朝ごはん食べてからも游さんは仕事に行く気配もなくくつろいでいた。慎都さんも初めの頃は何も言わずに游さんを休めさせてたけど1時間が経とうとしてさすがに声をかけた。けど俺からしたら游さんが休んでる姿には安心する。普段は仕事詰めだろうから。



「いいから帰れって游。お前は仕事あんだろうが。銀時に押し付けんな。」

「もー分かりましたよ。帰ります。」

「おう。そうしろ。」

「誠也じゃあな。」

「うん。仕事頑張ってね。」



すっごい嫌そうな顔はしてたけど游さんは家を出て事務所にに向かった。
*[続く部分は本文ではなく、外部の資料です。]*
-- pv_equiv track=rewrite | github.com/Tbduc/April2022 | tic_tac_toe.py | create_new_board
-- ===== SOURCE A (Python) =====
-- def create_new_board(board, move, current_player, coordinates):
--     for row in range(len(coordinates)):
--         for index in range(len(board)):
--             if current_player == "X":
--                 if move == coordinates[row][index]:
--                     board[row][index] = "X"
--             else:
--                 if move == coordinates[row][index]:
--                     board[row][index] = "O"
--     return board
-- ===== SOURCE B (Python) =====
-- def create_new_board(board, move, current_player, coordinates):
--     positions = {}
--     for r in range(len(coordinates)):
--         for i in range(len(board)):
--             positions.setdefault(coordinates[r][i], []).append((r, i))
--     mark = "X" if current_player == "X" else "O"
--     for (r, i) in positions.get(move, []):
--         board[r][i] = mark
--     return board
-- ===== Notes on version B (the rewrite author's own statement) =====
-- stated objective: alternative
-- what changed: Instead of testing and writing each cell inside the nested scan, B builds a value-to-positions index (dict of lists) in the same row-major read order, then looks up the move once and batch-assigns the mark to the recorded positions.
import Mathlib
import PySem

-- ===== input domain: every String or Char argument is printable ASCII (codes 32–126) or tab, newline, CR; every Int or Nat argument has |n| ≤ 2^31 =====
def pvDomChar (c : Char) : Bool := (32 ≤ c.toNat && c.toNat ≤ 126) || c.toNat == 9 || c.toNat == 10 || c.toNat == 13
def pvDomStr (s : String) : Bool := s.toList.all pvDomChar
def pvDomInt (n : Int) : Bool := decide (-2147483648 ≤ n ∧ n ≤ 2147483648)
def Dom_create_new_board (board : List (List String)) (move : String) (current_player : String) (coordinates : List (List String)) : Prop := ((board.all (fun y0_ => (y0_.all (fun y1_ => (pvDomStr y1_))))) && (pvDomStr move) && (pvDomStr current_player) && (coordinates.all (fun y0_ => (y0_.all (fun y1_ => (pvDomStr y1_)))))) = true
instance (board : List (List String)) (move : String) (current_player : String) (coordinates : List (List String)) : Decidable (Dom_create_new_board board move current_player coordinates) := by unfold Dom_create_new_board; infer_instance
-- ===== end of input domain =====

-- B replaces the per-cell test-and-write scan by a value→positions index built in the same
-- row-major order plus one lookup and batch assignment (alternative decomposition, same cost).
-- Note: the Python versions mutate `board` in place; the equivalence proved here is about the
-- return value (both mutate identically anyway).


-- ===== PORT A =====
-- coordinates[r][i] ; the `none` (IndexError) case is excluded by Pre_, the "" default is never read there
def pvGet2 (xs : List (List String)) (r i : Int) : String :=
  ((PySem.List.pyGet? xs r).bind (fun row => PySem.List.pyGet? row i)).getD ""

-- board[r][i] = v ; r comes from range(...) so r ≥ 0 and .toNat is exact; the out-of-range
-- cases (Python IndexError) are excluded by Pre_ and leave the board unchanged here
def pvSet2 (b : List (List String)) (r i : Int) (v : String) : List (List String) :=
  match PySem.List.pyGet? b r with
  | none => b
  | some row => b.set r.toNat (PySem.List.pySetD row i v)

def create_new_board (board : List (List String)) (move : String) (current_player : String) (coordinates : List (List String)) : List (List String) :=
  (PySem.List.pyRange 0 (coordinates.length : Int) 1).foldl
    (fun b row =>
      (PySem.List.pyRange 0 (b.length : Int) 1).foldl
        (fun b2 index =>
          if current_player == "X" then
            (if move == pvGet2 coordinates row index then pvSet2 b2 row index "X" else b2)
          else
            (if move == pvGet2 coordinates row index then pvSet2 b2 row index "O" else b2))
        b)
    board

-- ===== PORT B =====
def create_new_board_alt (board : List (List String)) (move : String) (current_player : String) (coordinates : List (List String)) : List (List String) :=
  let positions : PySem.Dict String (List (Int × Int)) :=
    (PySem.List.pyRange 0 (coordinates.length : Int) 1).foldl
      (fun d r =>
        (PySem.List.pyRange 0 (board.length : Int) 1).foldl
          (fun d2 i => d2.modify (pvGet2 coordinates r i) [] (fun l => l ++ [(r, i)]))
          d)
      PySem.Dict.empty
  let mark := if current_player == "X" then "X" else "O"
  (positions.getD move []).foldl (fun b p => pvSet2 b p.1 p.2 mark) board

-- ===== PRECONDITION & SPEC =====
-- Pre_ excludes exactly the inputs where Python A raises IndexError: a coordinates row shorter
-- than len(board) (read error), or a matching coordinate whose cell lies outside board (write error).
def Pre_create_new_board (board : List (List String)) (move : String) (current_player : String) (coordinates : List (List String)) : Prop :=
  (∀ r ∈ List.range coordinates.length, board.length ≤ (coordinates.getD r []).length) ∧
  (∀ r ∈ List.range coordinates.length, ∀ i ∈ List.range board.length,
      (coordinates.getD r []).getD i "" = move →
      r < board.length ∧ i < (board.getD r []).length)
instance (board : List (List String)) (move : String) (current_player : String) (coordinates : List (List String)) : Decidable (Pre_create_new_board board move current_player coordinates) := by unfold Pre_create_new_board; infer_instance

def pvWitness_create_new_board : List (List String) × String × String × List (List String) :=
  ([["-", "-"], ["-", "-"]], "a1", "X", [["a1", "a2"], ["b1", "b2"]])

def Spec_create_new_board (board : List (List String)) (move : String) (current_player : String) (coordinates : List (List String)) (out : List (List String)) : Prop := out = create_new_board_alt board move current_player coordinates
instance (board : List (List String)) (move : String) (current_player : String) (coordinates : List (List String)) (out : List (List String)) : Decidable (Spec_create_new_board board move current_player coordinates out) := by unfold Spec_create_new_board; infer_instance

-- ===== CLAIM (what is proved, stated in full; the proofs are below) =====
def Claim_equal_create_new_board : Prop := ∀ (board : List (List String)) (move : String) (current_player : String) (coordinates : List (List String)), Dom_create_new_board board move current_player coordinates → Pre_create_new_board board move current_player coordinates → Spec_create_new_board board move current_player coordinates (create_new_board board move current_player coordinates)

-- ===== LEMMAS AND PROOFS =====

-- positions in row r (in index order) whose coordinate equals move
def pvRowM (coordinates : List (List String)) (move : String) (n : Nat) (r : Int) : List (Int × Int) :=
  ((PySem.List.pyRange 0 (n : Int) 1).filter (fun i => move == pvGet2 coordinates r i)).map (fun i => (r, i))

theorem pvSet2_length (b : List (List String)) (r i : Int) (v : String) :
    (pvSet2 b r i v).length = b.length := by
  unfold pvSet2; split <;> simp

theorem pv_foldl_if_filter {α β : Type} (P : α → Bool) (g : β → α → β) :
    ∀ (xs : List α) (b : β),
      xs.foldl (fun b i => if P i then g b i else b) b = (xs.filter P).foldl g b := by
  intro xs
  induction xs with
  | nil => intro b; rfl
  | cons x xs ih =>
    intro b
    by_cases h : P x = true <;> simp [h, ih]

theorem pv_innerA (coordinates : List (List String)) (move mark : String) (r : Int) (n : Nat) :
    ∀ (b : List (List String)),
      (PySem.List.pyRange 0 (n : Int) 1).foldl
        (fun b2 i => if move == pvGet2 coordinates r i then pvSet2 b2 r i mark else b2) b
      = (pvRowM coordinates move n r).foldl (fun b p => pvSet2 b p.1 p.2 mark) b := by
  intro b
  rw [pv_foldl_if_filter]
  unfold pvRowM
  rw [List.foldl_map]

theorem pv_innerA_length (coordinates : List (List String)) (move mark : String) (r : Int) (n : Nat)
    (b : List (List String)) :
    ((PySem.List.pyRange 0 (n : Int) 1).foldl
        (fun b2 i => if move == pvGet2 coordinates r i then pvSet2 b2 r i mark else b2) b).length
      = b.length := by
  rw [pv_innerA]
  generalize pvRowM coordinates move n r = ps
  induction ps generalizing b with
  | nil => rfl
  | cons p ps ih => simp [List.foldl_cons, ih, pvSet2_length]

theorem pv_outerA (coordinates : List (List String)) (move mark : String) (N : Nat) :
    ∀ (rs : List Int) (b : List (List String)), b.length = N →
      rs.foldl
        (fun b r =>
          (PySem.List.pyRange 0 (b.length : Int) 1).foldl
            (fun b2 i => if move == pvGet2 coordinates r i then pvSet2 b2 r i mark else b2) b)
        b
      = (rs.flatMap (pvRowM coordinates move N)).foldl (fun b p => pvSet2 b p.1 p.2 mark) b := by
  intro rs
  induction rs with
  | nil => intro b hb; rfl
  | cons r rs ih =>
    intro b hb
    rw [List.foldl_cons, List.flatMap_cons, List.foldl_append]
    rw [hb]
    rw [ih _ (by rw [pv_innerA_length, hb])]
    rw [pv_innerA]

theorem pv_innerB (coordinates : List (List String)) (move : String) (r : Int) :
    ∀ (xs : List Int) (d : PySem.Dict String (List (Int × Int))),
      ((xs.foldl (fun d2 i => d2.modify (pvGet2 coordinates r i) [] (fun l => l ++ [(r, i)])) d).getD move [])
      = d.getD move [] ++ ((xs.filter (fun i => move == pvGet2 coordinates r i)).map (fun i => (r, i))) := by
  intro xs
  induction xs with
  | nil => intro d; simp
  | cons x xs ih =>
    intro d
    rw [List.foldl_cons, ih]
    by_cases h : move = pvGet2 coordinates r x
    · simp [h]
    · simp [PySem.Dict.getD_modify, h]

theorem pv_outerB (coordinates : List (List String)) (move : String) (N : Nat) :
    ∀ (rs : List Int) (d : PySem.Dict String (List (Int × Int))),
      ((rs.foldl
          (fun d r =>
            (PySem.List.pyRange 0 (N : Int) 1).foldl
              (fun d2 i => d2.modify (pvGet2 coordinates r i) [] (fun l => l ++ [(r, i)])) d)
          d).getD move [])
      = d.getD move [] ++ rs.flatMap (pvRowM coordinates move N) := by
  intro rs
  induction rs with
  | nil => intro d; simp
  | cons r rs ih =>
    intro d
    rw [List.foldl_cons, ih, List.flatMap_cons, pv_innerB]
    unfold pvRowM
    rw [List.append_assoc]

-- ===== VERDICT (by name: the statement is the Claim_ definition above) =====
theorem create_new_board_spec : Claim_equal_create_new_board := by
  intro board move current_player coordinates _hdom _hpre
  unfold Spec_create_new_board create_new_board create_new_board_alt
  dsimp only
  rw [pv_outerB coordinates move board.length _ PySem.Dict.empty]
  simp only [PySem.Dict.getD_empty, List.nil_append]
  by_cases hcp : current_player == "X"
  · simp only [hcp, if_true]
    exact pv_outerA coordinates move "X" board.length _ board rfl
  · simp only [hcp, if_false, Bool.false_eq_true]
    exact pv_outerA coordinates move "O" board.length _ board rfl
また後で会いに行こうかななんて俺が思っていると…。



「誠也、こっちおいで。」

「うん。」



慎都さんがソファに座りながら俺の事を呼んできた。映画でも見るのかな…?



「誠也。俺はお前に伝えねぇといけないことがある。」

「…なに?」

「お前のこと、暫く外には出してやれそうにない。」

「なんだそんなことか。」



俺を守ってくれるためにそうしてくれてるって分かってるから俺はもちろん慎都さんの言うことを聞く。そうすることで慎都さんも仕事とかやりやすくなるだろうからね。



「それだけじゃなくて近藤会のやつも殺すかもしれない。ごめんな。」

「…どうして謝るの?」

「誠也はあいつらと少しだけだけど暮らしてたろ?お前は優しいからどんな事されたとしても殺すってのは嫌だろ。」

「それは…そうだけど。でも俺は何かを言える立場でもないし…それに図々しいけど俺は慎都さんたちとここで暮らせたらそれだけで幸せだから。他に何も願わないよ。」



俺はわがままを言える立場でもない。幸せにしてもらってるんだ。ここにいれるだけで幸せだし…まぁ喧嘩もするけどそれは悪いことじゃない。



「お前は優しい子だな誠也。ちょっとグレてるけど。」

「慎都さんに言われたくないし!」

「はは、確かに。俺はグレてるどころじゃねぇな。」



そう言いながら慎都さんは俺の事抱きしめてキスをしてきた。喧嘩した後だからな…。それともお仕置きされた後だからわかんねぇけど俺はいつもより温もりを感じた。絶対それを口には出さねぇけどな!



「つーかそろそろ組長にお前を会わせないといけねぇな。」

「…俺、怒られる?」

「は?なんで?」

「慎都さんって時期組長でしょ…?」

「まぁそうだな。」

「なら俺…男だから子供も産めないし…。」

「は?何言ってんだお前。」



俺の勝手な想像かもしれないけどヤクザってのは跡継ぎが重要な気がする…。だから…俺はそれが出来ないから…。



「俺は子供が欲しくてお前を手元に置いてるんじゃない。愛してるからだ。変なこと考えるなよ。」

「………………っ。」



慎都さんはそう言ってくれるけど周りから見たらどうなんだろうか。組長さんは…組員さんたちは…どう思うんだろう…。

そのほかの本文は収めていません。